For some Python code samples to get you started, see our tutorials on the basics of Riak, Riak Data Types, and Riak Search 2.0, as well as a variety of other pages in the Riak for Developers section of the documentation (in the navbar on the left).

Erlang

How you connect to Riak with the Erlang client depends on whether you're using Riak in a development environment with a one-node cluster or if you're using multiple nodes, as you would in any production environment.

If you're developing using a single-node cluster, you can specify a single process identifier (i.e. pid) to which your client will connect on the basis of the host and Protocol Buffers port you provide. The example below connects the Erlang client to a one-node cluster running on the host 101.0.0.1 and the port 8087:

{ok, Pid} = riakc_pb_socket:start_link("101.0.0.1", 8087).

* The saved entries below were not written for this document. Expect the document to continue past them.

-- pv_equiv track=rewrite | github.com/AlexGaiser/dict_functs | Anagram maker/anagram_maker.py | isogram_finder
-- ===== SOURCE A (Python) =====
-- def isogram_finder(wordlist):
--     wordlist = list(map(str.lower, wordlist))
--     isogram = True
--     isogramlist = []
--     for word in wordlist:
--         isogram = True
--         for char in word:
--             if word.count(char) > 1:
--                 isogram = False
--                 break
--         if isogram == True:
--             isogramlist.append(word)
--     return isogramlist
-- ===== SOURCE B (Python) =====
-- def isogram_finder(wordlist):
--     isogramlist = []
--     for word in wordlist:
--         w = word.lower()
--         cs = sorted(w)
--         ok = True
--         for i in range(len(cs) - 1):
--             if cs[i] == cs[i + 1]:
--                 ok = False
--                 break
--         if ok:
--             isogramlist.append(w)
--     return isogramlist
-- ===== Notes on version B (the rewrite author's own statement) =====
-- stated objective: alternative
-- what changed: Duplicate detection per word is done by sorting the characters and making one adjacent-equality scan instead of calling word.count(char) for every character (a repeated full scan).
import Mathlib
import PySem

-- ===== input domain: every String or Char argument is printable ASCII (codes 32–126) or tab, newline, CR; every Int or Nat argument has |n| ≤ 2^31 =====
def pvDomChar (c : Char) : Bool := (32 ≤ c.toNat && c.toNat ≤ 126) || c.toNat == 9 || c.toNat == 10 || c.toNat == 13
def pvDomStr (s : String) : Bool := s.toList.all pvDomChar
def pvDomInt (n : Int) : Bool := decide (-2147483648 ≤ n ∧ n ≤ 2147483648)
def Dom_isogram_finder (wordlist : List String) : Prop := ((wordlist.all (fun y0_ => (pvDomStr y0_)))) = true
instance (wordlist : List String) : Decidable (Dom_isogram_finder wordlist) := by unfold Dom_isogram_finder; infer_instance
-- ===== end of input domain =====

-- B sorts each word's characters and makes one adjacent-equality scan instead of A's
-- per-character word.count scan; same return value, different duplicate detection.

-- ===== PORT A =====
-- inner 'for char in word: if word.count(char) > 1: isogram = False; break'
def pvLoopA (word : List Char) : List Char → Bool
  | [] => true
  | c :: rest => if word.count c > 1 then false else pvLoopA word rest

def isogram_finder (wordlist : List String) : List String :=
  let wordlist := wordlist.map PySem.Str.lower
  wordlist.foldl (fun acc word =>
    if pvLoopA word.toList word.toList then acc ++ [word] else acc) []

-- ===== PORT B =====
-- 'for i in range(len(cs)-1): if cs[i] == cs[i+1]: ok = False; break'
def pvAdjScan : List Char → Bool
  | [] => true
  | [_] => true
  | a :: b :: rest => if a == b then false else pvAdjScan (b :: rest)

def isogram_finder_alt (wordlist : List String) : List String :=
  wordlist.foldl (fun acc word =>
    let w := PySem.Str.lower word
    let cs := PySem.List.sorted w.toList (fun x => x) false
    if pvAdjScan cs then acc ++ [w] else acc) []

-- ===== PRECONDITION & SPEC =====
def Spec_isogram_finder (wordlist : List String) (out : List String) : Prop := out = isogram_finder_alt wordlist
instance (wordlist : List String) (out : List String) : Decidable (Spec_isogram_finder wordlist out) := by unfold Spec_isogram_finder; infer_instance

-- ===== CLAIM (what is proved, stated in full; the proofs are below) =====
def Claim_equal_isogram_finder : Prop := ∀ (wordlist : List String), Dom_isogram_finder wordlist → Spec_isogram_finder wordlist (isogram_finder wordlist)

-- ===== LEMMAS AND PROOFS =====

lemma pvLoopA_eq_all (word l : List Char) :
    pvLoopA word l = l.all (fun c => !(decide (word.count c > 1))) := by
  induction l with
  | nil => rfl
  | cons c rest ih =>
    simp only [pvLoopA, List.all_cons, ih]
    by_cases h : word.count c > 1 <;> simp [h]

lemma pvLoopA_self_iff (w : List Char) : pvLoopA w w = true ↔ w.Nodup := by
  rw [pvLoopA_eq_all, List.nodup_iff_count_le_one]
  simp only [List.all_eq_true, Bool.not_eq_eq_eq_not, Bool.not_true, decide_eq_false_iff_not,
    not_lt]
  constructor
  · intro h a
    by_cases ha : a ∈ w
    · exact h a ha
    · simp [List.count_eq_zero_of_not_mem ha]
  · intro h a _; exact h a

lemma pvAdjScan_iff_nodup (s : List Char) (hp : s.Pairwise (· ≤ ·)) :
    pvAdjScan s = true ↔ s.Nodup := by
  induction s with
  | nil => simp [pvAdjScan]
  | cons a t ih =>
    cases t with
    | nil => simp [pvAdjScan]
    | cons b u =>
      have hp' : (b :: u).Pairwise (· ≤ ·) := hp.tail
      by_cases hab : a = b
      · subst hab
        simp [pvAdjScan, List.nodup_cons]
      · have hab' : (a == b) = false := by simp [hab]
        have halt : a < b := lt_of_le_of_ne (List.rel_of_pairwise_cons hp (List.mem_cons_self)) hab
        have hnotmem : a ∉ b :: u := by
          intro hmem
          rcases List.mem_cons.mp hmem with h | h
          · exact hab h
          · exact lt_irrefl a (halt.trans_le (List.rel_of_pairwise_cons hp' h))
        rw [show pvAdjScan (a :: b :: u) = pvAdjScan (b :: u) by simp [pvAdjScan, hab'],
          ih hp', List.nodup_cons]
        simp [hnotmem]

lemma pvCond_eq (w : List Char) :
    pvLoopA w w = pvAdjScan (PySem.List.sorted w (fun x => x) false) := by
  have hperm : (PySem.List.sorted w (fun x => x) false).Perm w := PySem.List.sorted_perm ..
  have h1 := pvLoopA_self_iff w
  have h2 := (pvAdjScan_iff_nodup _ (PySem.List.sorted_pairwise ..)).trans hperm.nodup_iff
  rw [Bool.eq_iff_iff, h1, h2]

-- ===== VERDICT (by name: the statement is the Claim_ definition above) =====
theorem isogram_finder_spec : Claim_equal_isogram_finder := by
  intro wordlist _
  unfold Spec_isogram_finder isogram_finder isogram_finder_alt
  rw [List.foldl_map]
  simp only [pvCond_eq]
-- pv_equiv track=rewrite | github.com/nknytk/TankaFinder | number_reader.py | number_reading
-- ===== SOURCE A (Python) =====
-- DECIMAL_DELIMITER = ('.', '記号', '記号', 'テン')
--
-- DIGIT_DELIMITER = (',', '記号', '記号', '')
--
-- NUMBER_READINGS = ['ゼロ', 'イチ', 'ニ', 'サン', 'ヨン', 'ゴ', 'ロク', 'ナナ', 'ハチ', 'キュウ']
--
-- REPEATED_DIGIT_SUFFIXES = ['', 'ジュウ', 'ヒャク', 'セン']
--
-- ONETIME_DIGIT_SUFFIXES = ['', 'マン', 'オク', 'チョウ']
--
-- def number_reading(numbers):
--     split_numbers = numbers.split('.')
--     if not (split_numbers[0].startswith('0') and len(split_numbers[0]) > 1):
--         if len(split_numbers) == 1:
--             return read_int(split_numbers[0])
--         elif len(split_numbers) == 2:
--             return read_int(split_numbers[0]) + [DECIMAL_DELIMITER] + read_decimal(split_numbers[1])
--
--     readings = read_decimal(split_numbers[0])
--     for number_part in split_numbers[1:]:
--         readings.append(DECIMAL_DELIMITER)
--         readings += read_decimal(number_part)
--     return readings
--
-- def read_int(numbers):
--     if numbers == '0':
--         return [('0', '名詞', '数', 'ゼロ')]
--
--     max_digit = len(numbers.replace(',', ''))
--     # 桁数が大きすぎる場合は読むのを諦めて空の配列を返す
--     if max_digit > len(ONETIME_DIGIT_SUFFIXES) * 4:
--         return []
--
--     d = 0
--     readings = []
--     for i in range(1, len(numbers) + 1):
--         c = numbers[-i]
--         if c == ',':
--             readings.insert(0, DIGIT_DELIMITER)
--             continue
--
--         char_reading = '' if c == '0' else NUMBER_READINGS[int(c)]
--         if d % 4 == 0:
--             suffix = ONETIME_DIGIT_SUFFIXES[int(d / 4)]
--         else:
--             if c == '1':
--                 char_reading = ''
--             if c == '0':
--                 suffix = ''
--             else:
--                 suffix = REPEATED_DIGIT_SUFFIXES[int(d % 4)]
--
--         reading = char_reading + suffix
--         readings.insert(0, (c, '名詞', '数', reading))
--         d += 1
--
--     return readings
--
-- def read_decimal(numbers):
--      return [(c, '名詞', '数', NUMBER_READINGS[int(c)]) for c in numbers]
-- ===== SOURCE B (Python) =====
-- DECIMAL_DELIMITER = ('.', '記号', '記号', 'テン')
--
-- DIGIT_DELIMITER = (',', '記号', '記号', '')
--
-- NUMBER_READINGS = ['ゼロ', 'イチ', 'ニ', 'サン', 'ヨン', 'ゴ', 'ロク', 'ナナ', 'ハチ', 'キュウ']
--
-- REPEATED_DIGIT_SUFFIXES = ['', 'ジュウ', 'ヒャク', 'セン']
--
-- ONETIME_DIGIT_SUFFIXES = ['', 'マン', 'オク', 'チョウ']
--
--
-- def number_reading(numbers):
--     parts = numbers.split('.')
--     if (parts[0].startswith('0') and len(parts[0]) > 1) or len(parts) >= 3:
--         # decimal-digits path: every part read digit by digit, parts joined by the decimal delimiter
--         out = _read_digits(parts[0])
--         for part in parts[1:]:
--             out = out + [DECIMAL_DELIMITER] + _read_digits(part)
--         return out
--     if len(parts) == 1:
--         return _read_whole(parts[0])
--     return _read_whole(parts[0]) + [DECIMAL_DELIMITER] + _read_digits(parts[1])
--
--
-- def _read_digits(part):
--     return [(c, '名詞', '数', NUMBER_READINGS[int(c)]) for c in part]
--
--
-- def _reading(c, p, u):
--     # reading of digit c at position p (0..3) inside the 4-digit block of unit u
--     if p == 0:
--         return ('' if c == '0' else NUMBER_READINGS[int(c)]) + ONETIME_DIGIT_SUFFIXES[u]
--     if c == '0':
--         return ''
--     if c == '1':
--         return REPEATED_DIGIT_SUFFIXES[p]
--     return NUMBER_READINGS[int(c)] + REPEATED_DIGIT_SUFFIXES[p]
--
--
-- def _read_whole(s):
--     if s == '0':
--         return [('0', '名詞', '数', 'ゼロ')]
--
--     digits = [c for c in s if c != ',']
--     if len(digits) > len(ONETIME_DIGIT_SUFFIXES) * 4:
--         return []
--
--     # split the digits into 4-digit blocks from the right (units 一/万/億/兆)
--     chunks = []
--     i = len(digits)
--     while i > 0:
--         chunks.append(digits[max(0, i - 4):i])
--         i -= 4
--
--     # read the blocks from the most significant one down
--     digit_tokens = []
--     u = len(chunks)
--     for chunk in reversed(chunks):
--         u -= 1
--         for j, c in enumerate(chunk):
--             digit_tokens.append((c, '名詞', '数', _reading(c, len(chunk) - 1 - j, u)))
--
--     # re-insert a delimiter token wherever the original string had a comma
--     out = []
--     for c in s:
--         if c == ',':
--             out.append(DIGIT_DELIMITER)
--         else:
--             out.append(digit_tokens.pop(0))
--     return out
-- ===== Notes on version B (the rewrite author's own statement) =====
-- stated objective: alternative
-- what changed: read_int's right-to-left loop with a per-digit counter and insert(0,...) is replaced by grouping the comma-stripped digits into 4-digit blocks from the right, reading each block left-to-right with per-position/unit suffixes, and then re-inserting comma delimiter tokens in one forward pass.
import Mathlib
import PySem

If connecting to multiple nodes, you can specify the connection information for those nodes and produce multiple process identifiers. Let's say that your cluster consists of three nodes, each with a Protocol Buffers port of 8087 and IPs of 101.0.0.1, 101.0.0.2, and 101.0.0.3, respectively. The following would produce separate process identifiers for each:

{ok, Pid1} = riakc_pb_socket:start_link("101.0.0.1", 8087),
{ok, Pid2} = riakc_pb_socket:start_link("101.0.0.2", 8087),
{ok, Pid3} = riakc_pb_socket:start_link("101.0.0.3", 8087).

For some Erlang code samples to get you started, see our tutorials on the basics of Riak, Riak Data Types, and Riak Search 2.0, as well as a variety of other pages in the Riak for Developers section of the documentation (in the navbar on the left).